In a concurring opinion, Justices John Paul Stevens, Ruth Bader Ginsburg, and David H. Souter, clarified that the holding of the Court is narrow while the dicta in Justice Clarence Thomas’ opinion is broad.  Id. at 1722.  They emphasized that the holding of the Court established that medical necessity is not a defense to manufacturing and distributing marijuana.  Id.  The concurring opinion alternatively suggested that users of marijuana may successfully invoke necessity as a defense.  Oakland Cannabis, 121 S. Ct. at 1723.  The concurring Justices pointed out that the government did not make the assertion that necessity could never be a defense so it was unnecessary for the majority opinion to address this issue.  Id.

The concurring opinion served to clarify and quantify the holding of the Court.  Justice Thomas’ opinion with its broad dicta gave a strong indication of the impending fight among the justices on the issue of medical necessity as a defense for patients who use medical marijuana.

Reactions
In response to the Supreme Court decision, cooperatives started to develop new strategies.  Some have held classes to instruct patients on how to grow and maintain their own marijuana plants.  Some created grow rooms where patients can cultivate their own marijuana plants.  Both of these solutions avoid the manufacturing and distribution of marijuana.  On the other hand, some cooperatives have continued business as usual.

The several states have had different reaction to the Supreme Court decision.  Since the Supreme Court decision, California and Colorado have expanded their marijuana laws while Maine stopped their effort to supply marijuana to the ill.  Nevada adopted a medical marijuana measure after the Supreme Court decision.  The governor of Nevada, Kenny Guinn has stated that he will sign the bill into law.  David Kravets, Feds Silent on Marijuana Strategy Despite High Court Victory, Associated Press Newswires (06/14/01).

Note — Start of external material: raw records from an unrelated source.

-- pv_equiv track=rewrite | github.com/AmirKameel/vibe-coding | agents/frontend.py | _extract_page_name
-- ===== SOURCE A (Python) =====
-- def _extract_page_name(description: str) -> str:
--     """Extract page name from task description"""
--
--     # Try to find page name in the description
--     words = description.split()
--     page_name = "DefaultPage"
--
--     for i, word in enumerate(words):
--         if word.lower() in ["page", "screen", "view"]:
--             if i > 0:
--                 page_name = words[i-1]
--                 # Capitalize first letter
--                 page_name = page_name[0].upper() + page_name[1:]
--                 # Remove any non-alphanumeric characters
--                 page_name = ''.join(c for c in page_name if c.isalnum())
--
--     return page_name
-- ===== SOURCE B (Python) =====
-- def _extract_page_name(description: str) -> str:
--     """Extract page name from task description (single reverse scan, early exit)."""
--     words = description.split()
--     for i, word in reversed(list(enumerate(words))):
--         if word.lower() in ("page", "screen", "view"):
--             if i > 0:
--                 prev = words[i - 1]
--                 return ''.join(c for c in prev[0].upper() + prev[1:] if c.isalnum())
--             break
--     return "DefaultPage"
-- ===== Notes on version B (the rewrite author's own statement) =====
-- stated objective: alternative
-- what changed: Instead of scanning forward over all words and repeatedly overwriting the accumulator at every keyword so that the last keyword wins, B scans the indexed word list in reverse and returns immediately at the first keyword it meets (which is the last one), so the accumulator variable and the repeated cleaning work disappear.
import Mathlib
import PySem

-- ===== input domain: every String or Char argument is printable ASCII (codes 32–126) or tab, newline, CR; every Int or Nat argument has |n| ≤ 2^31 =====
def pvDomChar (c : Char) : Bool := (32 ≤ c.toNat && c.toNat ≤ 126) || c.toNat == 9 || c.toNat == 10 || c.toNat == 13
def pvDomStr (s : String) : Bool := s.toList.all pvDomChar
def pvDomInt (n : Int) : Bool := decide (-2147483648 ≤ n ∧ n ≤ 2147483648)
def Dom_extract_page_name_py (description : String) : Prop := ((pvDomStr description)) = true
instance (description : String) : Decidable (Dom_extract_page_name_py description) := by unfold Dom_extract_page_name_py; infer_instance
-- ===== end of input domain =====

-- B replaces A's forward scan with an accumulator by a reverse scan with an early return
-- at the last keyword (objective: alternative; return values are identical).

-- ===== PORT A =====
-- the keyword list ["page", "screen", "view"] (shared literal of both Pythons)
def pvKeys : List (List Char) := ["page".toList, "screen".toList, "view".toList]

-- page_name[0].upper() + page_name[1:], then keep only alphanumerics (shared literal
-- cleaning expression of both Pythons; the [] branch is unreachable: split() words are nonempty)
def pvClean (p : List Char) : List Char :=
  (match p with
   | [] => []
   | c :: rest => PySem.Chars.upperChar c :: rest).filter PySem.Chars.isalnum

def extract_page_name_py (description : String) : String :=
  let words := PySem.Chars.split₀ description.toList
  String.ofList ((PySem.List.enumerate words).foldl (fun (acc : List Char) (iw : Int × List Char) =>
    if PySem.Chars.lower iw.2 ∈ pvKeys then
      if 0 < iw.1 then
        match PySem.List.pyGet? words (iw.1 - 1) with
        | some p => pvClean p
        | none => acc      -- unreachable: 0 < i < len(words)
      else acc
    else acc) "DefaultPage".toList)

-- ===== PORT B =====
-- the reverse for-loop of B: first keyword met (from the right) decides; break/return
def pvFindRev (words : List (List Char)) : List (Int × List Char) → List Char
  | [] => "DefaultPage".toList
  | iw :: rest =>
    if PySem.Chars.lower iw.2 ∈ pvKeys then
      if 0 < iw.1 then
        match PySem.List.pyGet? words (iw.1 - 1) with
        | some p => pvClean p
        | none => "DefaultPage".toList      -- unreachable: 0 < i < len(words)
      else "DefaultPage".toList
    else pvFindRev words rest

def extract_page_name_py_alt (description : String) : String :=
  let words := PySem.Chars.split₀ description.toList
  String.ofList (pvFindRev words ((PySem.List.enumerate words).reverse))

-- ===== PRECONDITION & SPEC =====
def Spec_extract_page_name_py (description : String) (out : String) : Prop := out = extract_page_name_py_alt description
instance (description : String) (out : String) : Decidable (Spec_extract_page_name_py description out) := by unfold Spec_extract_page_name_py; infer_instance

-- ===== CLAIM (what is proved, stated in full; the proofs are below) =====
def Claim_equal_extract_page_name_py : Prop := ∀ (description : String), Dom_extract_page_name_py description → Spec_extract_page_name_py description (extract_page_name_py description)

-- ===== LEMMAS AND PROOFS =====

-- the forward fold over `enumerate ws` equals the reverse scan, for any ws no longer
-- than the lookup list W (so every index i-1 with 0 < i hits W)
lemma pv_fold_eq_findRev (W : List (List Char)) (ws : List (List Char))
    (h : ws.length ≤ W.length) :
    (PySem.List.enumerate ws).foldl (fun acc iw =>
      if PySem.Chars.lower iw.2 ∈ pvKeys then
        if 0 < iw.1 then
          match PySem.List.pyGet? W (iw.1 - 1) with
          | some p => pvClean p
          | none => acc
        else acc
      else acc) "DefaultPage".toList
    = pvFindRev W ((PySem.List.enumerate ws).reverse) := by
  induction ws using List.reverseRecOn with
  | nil => simp [PySem.List.enumerate, pvFindRev]
  | append_singleton ws w ih =>
    have hlen : ws.length ≤ W.length := by simp at h; omega
    rw [PySem.List.enumerate_append]
    simp only [PySem.List.enumerate_cons, PySem.List.enumerate_nil, zero_add]
    rw [List.foldl_append]
    simp only [List.foldl_cons, List.foldl_nil, List.reverse_append, List.reverse_cons,
      List.reverse_nil, List.nil_append, List.cons_append]
    rw [pvFindRev]
    by_cases hk : PySem.Chars.lower w ∈ pvKeys
    · simp only [hk, if_pos]
      by_cases hpos : 0 < (ws.length : Int)
      · simp only [hpos, if_pos]
        have hg : PySem.List.pyGet? W ((ws.length : Int) - 1) =
            some (W[ws.length - 1]'(by omega)) := by
          have h1 : ((ws.length : Int) - 1) = ((ws.length - 1 : Nat) : Int) := by omega
          rw [h1, PySem.List.pyGet?_natCast]
          exact List.getElem?_eq_getElem (by omega)
        rw [hg]
      · have hz : ws = [] := by
          have : ws.length = 0 := by omega
          exact List.length_eq_zero_iff.mp this
        subst hz
        simp [PySem.List.enumerate]
    · simp only [hk, if_neg, not_false_iff]
      simpa using ih hlen

-- ===== VERDICT (by name: the statement is the Claim_ definition above) =====
theorem extract_page_name_py_spec : Claim_equal_extract_page_name_py := by
  intro description _
  unfold Spec_extract_page_name_py extract_page_name_py extract_page_name_py_alt
  exact congrArg String.ofList
    (pv_fold_eq_findRev (PySem.Chars.split₀ description.toList)
      (PySem.Chars.split₀ description.toList) le_rfl)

The feds have been conspicuously silent on the Supreme Court ruling.  The Bush administration has not taken action to enforce the ruling.  Mark T. Quinlivan, the Justice Department Attorney, declined to comment on what the federal government will do in the future with respect to the ruling.  David Kravets, Feds Silent on Marijuana Strategy Despite High Court Victory, Associated Press Newswires (06/14/01).  State prosecutors have expressed reluctance to prosecute cases of distribution of marijuana for medical use.  They say that the feds must enforce the court’s decision not them.  Id.  In the past, President George W. Bush has expressed that he thinks the decision to allow manufacture distribution of marijuana for the medically needy should be a state decision.  However, President Bush is personally opposed to the use of marijuana for medical reasons.  Susan Feeney, Bush Backs States’ Rights on Marijuana.  He Opposes Medical Use but Favors Local Control, Dallas Morning News (10/20/99).

Conclusion
States’ maintain their ability to legalize marijuana for medical use while cooperatives must now watch their step when manufacturing or distributing marijuana.  Patients can hope to be able to use medical necessity as a defense in their use of marijuana.  The fight, will be difficult depending on federal circuit interpretations of the Supreme Court decisions.  The future of legal marijuana use for medical reasons remains unclear in the wake of the Supreme Court decision.